20 março, 2007

História de criança...

Houve um tempo, bem lá atrás na minha história, em que eu cultivei verdadeira admiração por uma coluna do Pedro Block, na revista Pais & Filhos. Nem sei quando isso começou. Meados da pré-adolescência, acho.

Eram histórias de crianças menores que eu. Muito engraçadas. Sempre achei que ele escolhia as melhores. Adorava. Na verdade, adoro até hoje.
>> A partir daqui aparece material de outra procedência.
theorem caseA_B {ch1 ch2 : String} (h : ch1.toList.length ≠ 1) (x y : Int) :
    ∀ (l : List Char) (b ans : Int), 0 ≤ b →
      ∃ b', l.foldl (pvStepB ch1 ch2 x y) (0, b, ans) = (0, b', ans) ∧ 0 ≤ b' := by
  intro l
  induction l with
  | nil => intro b ans hb; exact ⟨b, rfl, hb⟩
  | cons c t ih =>
      intro b ans hb
      by_cases h2 : (String.singleton c == ch2) = true
      · have hc : pvStepB ch1 ch2 x y (0, b, ans) c = (0, b + 1, ans) := by
          unfold pvStepB
          rw [pv_singleton_beq_false h, h2]
          simp
        rw [List.foldl_cons, hc]
        exact ih (b + 1) ans (by omega)
      · have hmin : min (0 : Int) b = 0 := by omega
        have hc : pvStepB ch1 ch2 x y (0, b, ans) c = (0, 0, ans) := by
          unfold pvStepB
          rw [pv_singleton_beq_false h, Bool.eq_false_iff.mpr h2]
          simp [hmin]
        rw [List.foldl_cons, hc]
        exact ih 0 ans le_rfl

theorem caseA {ch1 ch2 : String} (h : ch1.toList.length ≠ 1) (x y : Int) (l : List Char) :
    coreA ch1 ch2 x y l = coreB ch1 ch2 x y l := by
  obtain ⟨b', hb', hb0⟩ := @caseA_B ch1 ch2 h x y l 0 0 le_rfl
  have hmin : min (0 : Int) b' = 0 := by omega
  simp [coreA, coreB, caseA_pass1 h, caseA_pass2 h, hb', hmin]

-- ---------- case B : ch1 = [d], ch2 not a single character ----------
theorem caseB_pass1 {ch1 ch2 : String} (h : ch2.toList.length ≠ 1) (y : Int) :
    ∀ (l : List Char) (st : List Char) (ans : Int),
      l.foldl (pvStepA1 ch1 ch2 y) (st, ans) = (l.reverse ++ st, ans) := by
  intro l
  induction l with
  | nil => intro st ans; simp
  | cons c t ih =>
      intro st ans
      have hc : pvStepA1 ch1 ch2 y (st, ans) c = (c :: st, ans) := by
        unfold pvStepA1
        rw [pvTop_false h]
        simp
      simp only [List.foldl_cons, hc, ih]
      simp

theorem caseB_pass2 {ch1 ch2 : String} (h : ch2.toList.length ≠ 1) (x : Int) :
    ∀ (l : List Char) (ns : List Char) (ans : Int),
      l.foldl (pvStepA2 ch1 ch2 x) (ns, ans) = (l.reverse ++ ns, ans) := by
  intro l
  induction l with
  | nil => intro ns ans; simp
  | cons c t ih =>
      intro ns ans
      have hc : pvStepA2 ch1 ch2 x (ns, ans) c = (c :: ns, ans) := by
        unfold pvStepA2
        rw [pv_singleton_beq_false h]
        simp
      simp only [List.foldl_cons, hc, ih]
      simp

theorem caseB_B {ch1 ch2 : String} (h : ch2.toList.length ≠ 1) (x y : Int) :
    ∀ (l : List Char) (a ans : Int), 0 ≤ a →
      ∃ a', l.foldl (pvStepB ch1 ch2 x y) (a, 0, ans) = (a', 0, ans) ∧ 0 ≤ a' := by
  intro l
  induction l with
  | nil => intro a ans ha; exact ⟨a, rfl, ha⟩
  | cons c t ih =>
      intro a ans ha
      by_cases h1 : (String.singleton c == ch1) = true
      · have hc : pvStepB ch1 ch2 x y (a, 0, ans) c = (a + 1, 0, ans) := by
          unfold pvStepB
          rw [pv_singleton_beq_false h, h1]
          simp
        rw [List.foldl_cons, hc]
        exact ih (a + 1) ans (by omega)
      · have hmin : min a (0 : Int) = 0 := by omega
        have hc : pvStepB ch1 ch2 x y (a, 0, ans) c = (0, 0, ans) := by
          unfold pvStepB
          rw [pv_singleton_beq_false h, Bool.eq_false_iff.mpr h1]
          simp [hmin]
        rw [List.foldl_cons, hc]
        exact ih 0 ans le_rfl

theorem caseB {ch1 ch2 : String} (h : ch2.toList.length ≠ 1) (x y : Int) (l : List Char) :
    coreA ch1 ch2 x y l = coreB ch1 ch2 x y l := by
  obtain ⟨a', ha', ha0⟩ := @caseB_B ch1 ch2 h x y l 0 0 le_rfl
  have hmin : min a' (0 : Int) = 0 := by omega
  simp [coreA, coreB, caseB_pass1 h, caseB_pass2 h, ha', hmin]

-- ---------- shared ℕ-counter machine for cases C and D ----------
def stBN (d e : Char) (x y : Int) (m : ℕ × ℕ × Int) (c : Char) : ℕ × ℕ × Int :=
  if c = d ∧ 0 < m.2.1 then (m.1, m.2.1 - 1, m.2.2 + y)
  else if c = e then (m.1, m.2.1 + 1, m.2.2)
  else if c = d then (m.1 + 1, m.2.1, m.2.2)
  else (0, 0, m.2.2 + (↑(min m.1 m.2.1) : Int) * x)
"Um dia, uma menina estava sentada observando sua mãe lavar os pratos na cozinha. De repente, percebeu que sua mãe tinha vários cabelos brancos que sobressaíam entre a sua cabeleira escura. Olhou para sua mãe e lhe perguntou:
— Porque você tem tantos cabelos brancos, mamãe?
A mãe respondeu:
— Bem, cada vez que você faz algo de ruim e me faz chorar ou me deixa triste, um fio de meus cabelos fica branco.
A menina digeriu esta revelação por alguns instantes e logo disse:
— Mãe, porque TODOS os cabelos de minha avó estão brancos?"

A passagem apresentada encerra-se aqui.